theorem pvNatMask_testBit (stops c : List Int) (t : Nat) :
    (pvNatMask stops c).testBit t = true ↔
      ∃ v ∈ c, List.idxOf v (PySem.Set.ofList stops) = t := by
  have aux : ∀ (c : List Int) (M0 : Nat),
      (c.foldl (fun M v => M ||| 2 ^ (List.idxOf v (PySem.Set.ofList stops))) M0).testBit t = true
        ↔ (∃ v ∈ c, List.idxOf v (PySem.Set.ofList stops) = t) ∨ M0.testBit t = true := by
    intro c
    induction c with
    | nil => intro M0; simp
    | cons v c ih =>
      intro M0
      rw [List.foldl_cons, ih]
      constructor
      · rintro (⟨w, hw, hwt⟩ | hbit)
        · exact Or.inl ⟨w, by simp [hw], hwt⟩
        · rw [Nat.testBit_or, Bool.or_eq_true, Nat.testBit_two_pow] at hbit
          rcases hbit with h | h
          · exact Or.inr h
          · exact Or.inl ⟨v, by simp, by simpa using h⟩
      · rintro (⟨w, hw, hwt⟩ | hbit)
        · rcases List.mem_cons.mp hw with h | h
          · subst h
            refine Or.inr ?_
            rw [Nat.testBit_or, Bool.or_eq_true, Nat.testBit_two_pow]
            exact Or.inr (by simpa using hwt)
          · exact Or.inl ⟨w, h, hwt⟩
        · refine Or.inr ?_
          rw [Nat.testBit_or, Bool.or_eq_true]
          exact Or.inl hbit
  unfold pvNatMask
  rw [aux c 0]
  simp

theorem pvBits_getD (stops : List Int) (i : Nat) (hi : i < stops.length) :
    (pvBits stops).getD i 0 = (pvBit stops).getD (stops.getD i 0) 0 := by
  unfold pvBits
  rw [List.getD_eq_getElem?_getD, List.getElem?_map, List.getD_eq_getElem?_getD,
      List.getElem?_eq_getElem hi]
  rfl

-- the bit test 'bits[i] & mask' is exactly A's membership test 'stops[i] in cand'
theorem pvHit (stops c : List Int) (hc : ∀ v ∈ c, v ∈ stops) (i : Nat) (hi : i < stops.length) :
    (PySem.Int.band ((pvBits stops).getD i 0) (pvMaskOf stops c) ≠ 0) ↔
      c.contains (stops.getD i 0) = true := by
  have hu : stops.getD i 0 ∈ stops := by
    rw [List.getD_eq_getElem?_getD, List.getElem?_eq_getElem hi]
    exact List.getElem_mem hi
  rw [pvBits_getD stops i hi, pvBit_getD stops _ hu, pvMaskOf_natCast stops c hc]
  have hpow : (2:Int) ^ (List.idxOf (stops.getD i 0) (PySem.Set.ofList stops))
      = (((2:Nat) ^ (List.idxOf (stops.getD i 0) (PySem.Set.ofList stops)) : Nat) : Int) := by
    push_cast; ring
  rw [hpow, PySem.Int.band_natCast]
  rw [Ne, Int.natCast_eq_zero, Nat.and_comm, Nat.and_two_pow]
  constructor
  · intro h
    have htb : (pvNatMask stops c).testBit (List.idxOf (stops.getD i 0) (PySem.Set.ofList stops)) = true := by
      cases hb : (pvNatMask stops c).testBit (List.idxOf (stops.getD i 0) (PySem.Set.ofList stops)) with
      | false => rw [hb] at h; simp at h
      | true => rfl
    obtain ⟨v, hv, hvt⟩ := (pvNatMask_testBit stops c _).mp htb
    have : v = stops.getD i 0 :=
      (List.idxOf_inj ((PySem.Set.mem_ofList stops v).mpr (hc v hv))).mp hvt
    rw [List.contains_iff_mem]
    exact this ▸ hv
  · intro h
    have hmem : stops.getD i 0 ∈ c := List.contains_iff_mem.mp h
    have htb := (pvNatMask_testBit stops c _).mpr ⟨stops.getD i 0, hmem, rfl⟩
    rw [htb]
    simp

**Exercise**
Print the records again in their entirety, character for character.

**Exercise solution**
theorem pvNatMask_testBit (stops c : List Int) (t : Nat) :
    (pvNatMask stops c).testBit t = true ↔
      ∃ v ∈ c, List.idxOf v (PySem.Set.ofList stops) = t := by
  have aux : ∀ (c : List Int) (M0 : Nat),
      (c.foldl (fun M v => M ||| 2 ^ (List.idxOf v (PySem.Set.ofList stops))) M0).testBit t = true
        ↔ (∃ v ∈ c, List.idxOf v (PySem.Set.ofList stops) = t) ∨ M0.testBit t = true := by
    intro c
    induction c with
    | nil => intro M0; simp
    | cons v c ih =>
      intro M0
      rw [List.foldl_cons, ih]
      constructor
      · rintro (⟨w, hw, hwt⟩ | hbit)
        · exact Or.inl ⟨w, by simp [hw], hwt⟩
        · rw [Nat.testBit_or, Bool.or_eq_true, Nat.testBit_two_pow] at hbit
          rcases hbit with h | h
          · exact Or.inr h
          · exact Or.inl ⟨v, by simp, by simpa using h⟩
      · rintro (⟨w, hw, hwt⟩ | hbit)
        · rcases List.mem_cons.mp hw with h | h
          · subst h
            refine Or.inr ?_
            rw [Nat.testBit_or, Bool.or_eq_true, Nat.testBit_two_pow]
            exact Or.inr (by simpa using hwt)
          · exact Or.inl ⟨w, h, hwt⟩
        · refine Or.inr ?_
          rw [Nat.testBit_or, Bool.or_eq_true]
          exact Or.inl hbit
  unfold pvNatMask
  rw [aux c 0]
  simp

theorem pvBits_getD (stops : List Int) (i : Nat) (hi : i < stops.length) :
    (pvBits stops).getD i 0 = (pvBit stops).getD (stops.getD i 0) 0 := by
  unfold pvBits
  rw [List.getD_eq_getElem?_getD, List.getElem?_map, List.getD_eq_getElem?_getD,
      List.getElem?_eq_getElem hi]
  rfl

-- the bit test 'bits[i] & mask' is exactly A's membership test 'stops[i] in cand'
theorem pvHit (stops c : List Int) (hc : ∀ v ∈ c, v ∈ stops) (i : Nat) (hi : i < stops.length) :
    (PySem.Int.band ((pvBits stops).getD i 0) (pvMaskOf stops c) ≠ 0) ↔
      c.contains (stops.getD i 0) = true := by
  have hu : stops.getD i 0 ∈ stops := by
    rw [List.getD_eq_getElem?_getD, List.getElem?_eq_getElem hi]
    exact List.getElem_mem hi
  rw [pvBits_getD stops i hi, pvBit_getD stops _ hu, pvMaskOf_natCast stops c hc]
  have hpow : (2:Int) ^ (List.idxOf (stops.getD i 0) (PySem.Set.ofList stops))
      = (((2:Nat) ^ (List.idxOf (stops.getD i 0) (PySem.Set.ofList stops)) : Nat) : Int) := by
    push_cast; ring
  rw [hpow, PySem.Int.band_natCast]
  rw [Ne, Int.natCast_eq_zero, Nat.and_comm, Nat.and_two_pow]
  constructor
  · intro h
    have htb : (pvNatMask stops c).testBit (List.idxOf (stops.getD i 0) (PySem.Set.ofList stops)) = true := by
      cases hb : (pvNatMask stops c).testBit (List.idxOf (stops.getD i 0) (PySem.Set.ofList stops)) with
      | false => rw [hb] at h; simp at h
      | true => rfl
    obtain ⟨v, hv, hvt⟩ := (pvNatMask_testBit stops c _).mp htb
    have : v = stops.getD i 0 :=
      (List.idxOf_inj ((PySem.Set.mem_ofList stops v).mpr (hc v hv))).mp hvt
    rw [List.contains_iff_mem]
    exact this ▸ hv
  · intro h
    have hmem : stops.getD i 0 ∈ c := List.contains_iff_mem.mp h
    have htb := (pvNatMask_testBit stops c _).mpr ⟨stops.getD i 0, hmem, rfl⟩
    rw [htb]
    simp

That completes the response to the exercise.